After a further exhibition in Sydney, Teague sent the painting to Paris to be exhibited at the Old Salon in Paris in 1914, where it arrived too late to be admitted. The work was stored in Paris for the duration of World War I, finally exhibited in 1920. Teague's friend and fellow artist Rupert Bunny wrote to Teague from Paris, noting the work as "one of the best things there, and I am quite excited by it". The work was awarded a silver medal, erroneously made out to "Monsieur Teague", which the artist had corrected. Writing about the Old Salon exhibition, art historian Joan Kerr queried whether the judges erred because they preferred to "acknowledge excellence in a male rather than a female artist". The following year it was exhibited at the Royal Academy of Arts in London.

==Reaction==

The work reveals inspiration from Édouard Manet's The Fifer (1866), a painting of a young musician.

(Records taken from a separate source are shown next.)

-- ===== PRECONDITION & SPEC =====
def Spec_get_sub_agent_model (primary : String) (out : String) : Prop := out = get_sub_agent_model_alt primary
instance (primary : String) (out : String) : Decidable (Spec_get_sub_agent_model primary out) := by unfold Spec_get_sub_agent_model; infer_instance

-- ===== CLAIM (what is proved, stated in full; the proofs are below) =====
def Claim_equal_get_sub_agent_model : Prop := ∀ (primary : String), Dom_get_sub_agent_model primary → Spec_get_sub_agent_model primary (get_sub_agent_model primary)

-- ===== LEMMAS AND PROOFS =====

-- facts about the constant table
lemma model_pairs_lower : ∀ p ∈ MODEL_PAIRS, PySem.Str.lower p.1 = p.1 := by decide
lemma model_pairs_nonempty : ∀ p ∈ MODEL_PAIRS, p.1.toList ≠ [] := by decide
lemma model_pairs_keylen : ∀ p ∈ MODEL_PAIRS, p.1.toList.length ≤ 17 := by decide
lemma maxKeyLen_toNat : pvMaxKeyLen.toNat = 17 := by decide
lemma table_items : pvTable.items = MODEL_PAIRS := rfl
lemma table_keys_nodup : pvTable.keys.Nodup := by decide

-- membership characterization of the dict lookup
lemma table_get?_iff (s v : String) : pvTable.get? s = some v ↔ (s, v) ∈ MODEL_PAIRS := by
  rw [← table_items]
  exact PySem.Dict.get?_eq_some_iff_mem_items pvTable s v table_keys_nodup

-- the loop condition 'lower.startswith(key.lower())' for a table key is plain list prefix
lemma startswith_table_key (lower k : String) (hk : PySem.Str.lower k = k) :
    PySem.Str.startswith lower (PySem.Str.lower k) = true ↔ k.toList <+: lower.toList := by
  rw [hk]
  simpa using PySem.Chars.startswith_iff lower.toList k.toList

-- A's exact loop: a hit names a pair of the list whose lowered key is `lower`
lemma exactLoop_mem (pairs : List (String × String)) (lower v : String)
    (h : pvExactLoop pairs lower = some v) :
    ∃ p ∈ pairs, PySem.Str.lower p.1 = lower ∧ p.2 = v := by
  induction pairs with
  | nil => simp [pvExactLoop] at h
  | cons p rest ih =>
      obtain ⟨k, w⟩ := p
      simp only [pvExactLoop] at h
      split_ifs at h with hk
      · exact ⟨(k, w), by simp, hk, Option.some.inj h⟩
      · obtain ⟨q, hq, hql, hqv⟩ := ih h
        exact ⟨q, by simp [hq], hql, hqv⟩

-- characterization of A's longest-prefix fold: the result extends the initial best key,
-- is the initial pair or a matching pair of the list, and its key length dominates every match
lemma prefLoop_char (lower : String) (pairs : List (String × String)) (bk bv : String) :
    bk.toList.length ≤ (pvPrefLoop pairs lower bk bv).1.toList.length ∧
    (pvPrefLoop pairs lower bk bv = (bk, bv) ∨
      (pvPrefLoop pairs lower bk bv ∈ pairs ∧
       PySem.Str.startswith lower (PySem.Str.lower (pvPrefLoop pairs lower bk bv).1) = true)) ∧
    (∀ p ∈ pairs, PySem.Str.startswith lower (PySem.Str.lower p.1) = true →
       p.1.toList.length ≤ (pvPrefLoop pairs lower bk bv).1.toList.length) := by
  induction pairs generalizing bk bv with
  | nil => simp [pvPrefLoop]
  | cons p rest ih =>
      obtain ⟨k, w⟩ := p
      simp only [pvPrefLoop]
      split_ifs with hc
      · obtain ⟨hsw, hlen⟩ := hc
        obtain ⟨h1, h2, h3⟩ := ih k w
        have hklen : bk.toList.length < k.toList.length := by
          have := hlen
          simp only [PySem.Str.len_eq] at this
          exact_mod_cast this
        refine ⟨by omega, ?_, ?_⟩
        · rcases h2 with h2 | ⟨hmem, hgood⟩
          · exact Or.inr ⟨by simp [h2], by rw [h2]; exact hsw⟩
          · exact Or.inr ⟨by simp [hmem], hgood⟩
        · intro q hq hgq
          rcases List.mem_cons.mp hq with rfl | hq'
          · exact h1
          · exact h3 q hq' hgq
      · obtain ⟨h1, h2, h3⟩ := ih bk bv
        refine ⟨h1, ?_, ?_⟩
        · rcases h2 with h2 | ⟨hmem, hgood⟩
          · exact Or.inl h2
          · exact Or.inr ⟨by simp [hmem], hgood⟩
        · intro q hq hgq
          rcases List.mem_cons.mp hq with heq | hq'
          · -- head matched but did not update: its key is not longer than bk
            have hgq' : PySem.Str.startswith lower (PySem.Str.lower k) = true := by
              rw [heq] at hgq; exact hgq
            have hnot : ¬ PySem.Str.len bk < PySem.Str.len k := fun hlt => hc ⟨hgq', hlt⟩
            simp only [PySem.Str.len_eq] at hnot
            rw [heq]
            simp only [String.length_toList] at hnot h1 ⊢
            omega
          · exact h3 q hq' hgq

-- B's loop returns none when every visited prefix misses the dict
lemma lookupLoop_none (lower : String) (i : Nat)
    (h : ∀ j, 1 ≤ j → j ≤ i → pvTable.get? (String.ofList (lower.toList.take j)) = none) :
    pvLookupLoop lower i = none := by
  induction i with
  | zero => rfl
  | succ i ih =>
      simp only [pvLookupLoop]
      rw [h (i + 1) (by omega) (by omega)]
      exact ih fun j h1 h2 => h j h1 (by omega)

-- B's loop returns the hit at length L when every longer visited prefix misses
lemma lookupLoop_hit (lower : String) (i L : Nat) (v : String)
    (hL1 : 1 ≤ L) (hLi : L ≤ i)
    (hhit : pvTable.get? (String.ofList (lower.toList.take L)) = some v)
    (habove : ∀ j, L < j → j ≤ i → pvTable.get? (String.ofList (lower.toList.take j)) = none) :
    pvLookupLoop lower i = some v := by
  induction i with
  | zero => omega
  | succ i ih =>
      simp only [pvLookupLoop]
      rcases Nat.lt_or_ge L (i + 1) with hlt | hge
      · rw [habove (i + 1) (by omega) (by omega)]
        exact ih (by omega) fun j h1 h2 => habove j h1 (by omega)
      · have : L = i + 1 := by omega
        rw [← this, hhit]

-- nodup keys make the value of a member pair unique
lemma mem_pairs_value_unique {k a b : String}
    (ha : (k, a) ∈ MODEL_PAIRS) (hb : (k, b) ∈ MODEL_PAIRS) : a = b := by
  have h1 := (table_get?_iff k a).mpr ha
  have h2 := (table_get?_iff k b).mpr hb
  rw [h1] at h2
  exact Option.some.inj h2

-- a dict hit at prefix length j ≤ n names a matching pair whose key has length j
lemma hit_is_match (lower : String) (j : Nat) (v : String) (hj : j ≤ lower.toList.length)
    (h : pvTable.get? (String.ofList (lower.toList.take j)) = some v) :
    ∃ p ∈ MODEL_PAIRS, p.1.toList <+: lower.toList ∧ p.1.toList.length = j ∧ p.2 = v := by
  have hmem := (table_get?_iff _ _).mp h
  refine ⟨(String.ofList (lower.toList.take j), v), hmem, ?_, ?_, rfl⟩
  · simpa using List.take_prefix j lower.toList
  · simp only [String.toList_ofList, List.length_take]
    omega

-- the heart of the equivalence: for ANY lower/bare, A's two scans = B's descending lookups
lemma scans_eq_lookups (lower bare : String) :
    (match pvExactLoop MODEL_PAIRS lower with
     | some value => value
     | none => (pvPrefLoop MODEL_PAIRS lower "" bare).2) =
    (match pvLookupLoop lower (min lower.toList.length pvMaxKeyLen.toNat) with
     | some value => value
     | none => bare) := by
  obtain ⟨h1, h2, h3⟩ := prefLoop_char lower MODEL_PAIRS "" bare
  set r := pvPrefLoop MODEL_PAIRS lower "" bare with hr
  by_cases hmatch : ∃ p ∈ MODEL_PAIRS, p.1.toList <+: lower.toList
  · -- some key is a prefix of lower: A returns r.2, B hits exactly at length r.1
    obtain ⟨q, hq, hqpre⟩ := hmatch
    have hqgood : PySem.Str.startswith lower (PySem.Str.lower q.1) = true :=
      (startswith_table_key lower q.1 (model_pairs_lower q hq)).mpr hqpre
    have hqlen : q.1.toList.length ≤ r.1.toList.length := h3 q hq hqgood
    have hqne : 0 < q.1.toList.length :=
      List.length_pos_of_ne_nil (model_pairs_nonempty q hq)
    -- r cannot be the initial ("", bare) pair
    have hrmem : r ∈ MODEL_PAIRS ∧
        PySem.Str.startswith lower (PySem.Str.lower r.1) = true := by
      rcases h2 with heq | h2
      · exfalso
        have hr0 : r.1.toList.length = 0 := by rw [heq]; rfl
        omega
      · exact h2
    obtain ⟨hrm, hrgood⟩ := hrmem
    have hrpre : r.1.toList <+: lower.toList :=
      (startswith_table_key lower r.1 (model_pairs_lower r hrm)).mp hrgood
    set L := r.1.toList.length with hL
    have hLn : L ≤ lower.toList.length := hrpre.length_le
    have hL1 : 1 ≤ L := List.length_pos_of_ne_nil (model_pairs_nonempty r hrm)
    have hrtake : r.1.toList = lower.toList.take L := by
      rw [hL]
      exact (List.prefix_iff_eq_take.mp hrpre)
    -- B hits at L
    have hhit : pvTable.get? (String.ofList (lower.toList.take L)) = some r.2 := by
      rw [(table_get?_iff _ _)]
      have : String.ofList (lower.toList.take L) = r.1 := by
        rw [← hrtake]
        exact String.toList_inj.mp (by simp)
      rw [this]
      exact hrm
    have habove : ∀ j, L < j → j ≤ lower.toList.length →
        pvTable.get? (String.ofList (lower.toList.take j)) = none := by
      intro j hLj hjn
      by_contra hne
      obtain ⟨v, hv⟩ := Option.ne_none_iff_exists'.mp hne
      obtain ⟨p, hp, hppre, hplen, _⟩ := hit_is_match lower j v hjn hv
      have := h3 p hp ((startswith_table_key lower p.1 (model_pairs_lower p hp)).mpr hppre)
      omega
    have hL17 : L ≤ 17 := model_pairs_keylen r hrm
    have hfuel : L ≤ min lower.toList.length pvMaxKeyLen.toNat := by
      rw [maxKeyLen_toNat]; omega
    rw [lookupLoop_hit lower (min lower.toList.length pvMaxKeyLen.toNat) L r.2 hL1 hfuel hhit
      (fun j hLj hjm => habove j hLj (le_trans hjm (min_le_left _ _)))]
    -- A's side: exact hit (if any) is the pair r itself
    cases hex : pvExactLoop MODEL_PAIRS lower with
    | none => rfl
    | some v =>
        obtain ⟨p, hp, hpl, hpv⟩ := exactLoop_mem MODEL_PAIRS lower v hex
        have hpk : p.1 = lower := by rw [← model_pairs_lower p hp]; exact hpl
        have hpgood : PySem.Str.startswith lower (PySem.Str.lower p.1) = true :=
          (startswith_table_key lower p.1 (model_pairs_lower p hp)).mpr
            (by rw [hpk])
        have hplen : p.1.toList.length ≤ L := h3 p hp hpgood
        have hplen' : p.1.toList.length = lower.toList.length := by rw [hpk]
        have hLeq : L = lower.toList.length := by omega
        have hkeyeq : r.1 = p.1 := by
          have : r.1.toList = p.1.toList := by
            rw [hrtake, hLeq, hpk]
            simp
          exact String.toList_inj.mp this
        have hp' : (r.1, p.2) ∈ MODEL_PAIRS := by
          rw [hkeyeq]
          simpa using hp
        have hr' : (r.1, r.2) ∈ MODEL_PAIRS := by simpa using hrm
        have : v = r.2 := by
          rw [← hpv]
          exact mem_pairs_value_unique hp' hr'
        simp [this]
  · -- no key is a prefix: exact loop misses, fold keeps ("", bare), every lookup misses
    simp only [not_exists, not_and] at hmatch
    have hex : pvExactLoop MODEL_PAIRS lower = none := by
      cases hex : pvExactLoop MODEL_PAIRS lower with
      | none => rfl
      | some v =>
          obtain ⟨p, hp, hpl, _⟩ := exactLoop_mem MODEL_PAIRS lower v hex
          have hpk : p.1 = lower := by rw [← model_pairs_lower p hp]; exact hpl
          exact absurd (by rw [hpk] : p.1.toList <+: lower.toList) (hmatch p hp)
    have hrinit : r = ("", bare) := by
      rcases h2 with heq | ⟨hrm, hrgood⟩
      · exact heq
      · exact absurd
          ((startswith_table_key lower r.1 (model_pairs_lower r hrm)).mp hrgood)
          (hmatch r hrm)
    have hnone : pvLookupLoop lower (min lower.toList.length pvMaxKeyLen.toNat) = none := by
      apply lookupLoop_none
      intro j h1j hjm
      have hjn : j ≤ lower.toList.length := le_trans hjm (min_le_left _ _)
      by_contra hne
      obtain ⟨v, hv⟩ := Option.ne_none_iff_exists'.mp hne
      obtain ⟨p, hp, hppre, _, _⟩ := hit_is_match lower j v hjn hv
      exact hmatch p hp hppre
    simp only [hex, hnone, hrinit]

The gentle sway of his body animates the whole composition in a way few painters can achieve today; it ultimately recalls the pose characteristic of International Gothic sculptures
— Christopher Allen

==Subject==
The subject was Theo Scharf, a 12 year old artist and musician, who Teague was instructing in print making.

==Provenance==
The painting remained with Teague and her famility until 1976 when it was gifted to the National Gallery of Australia. It remains in its collection.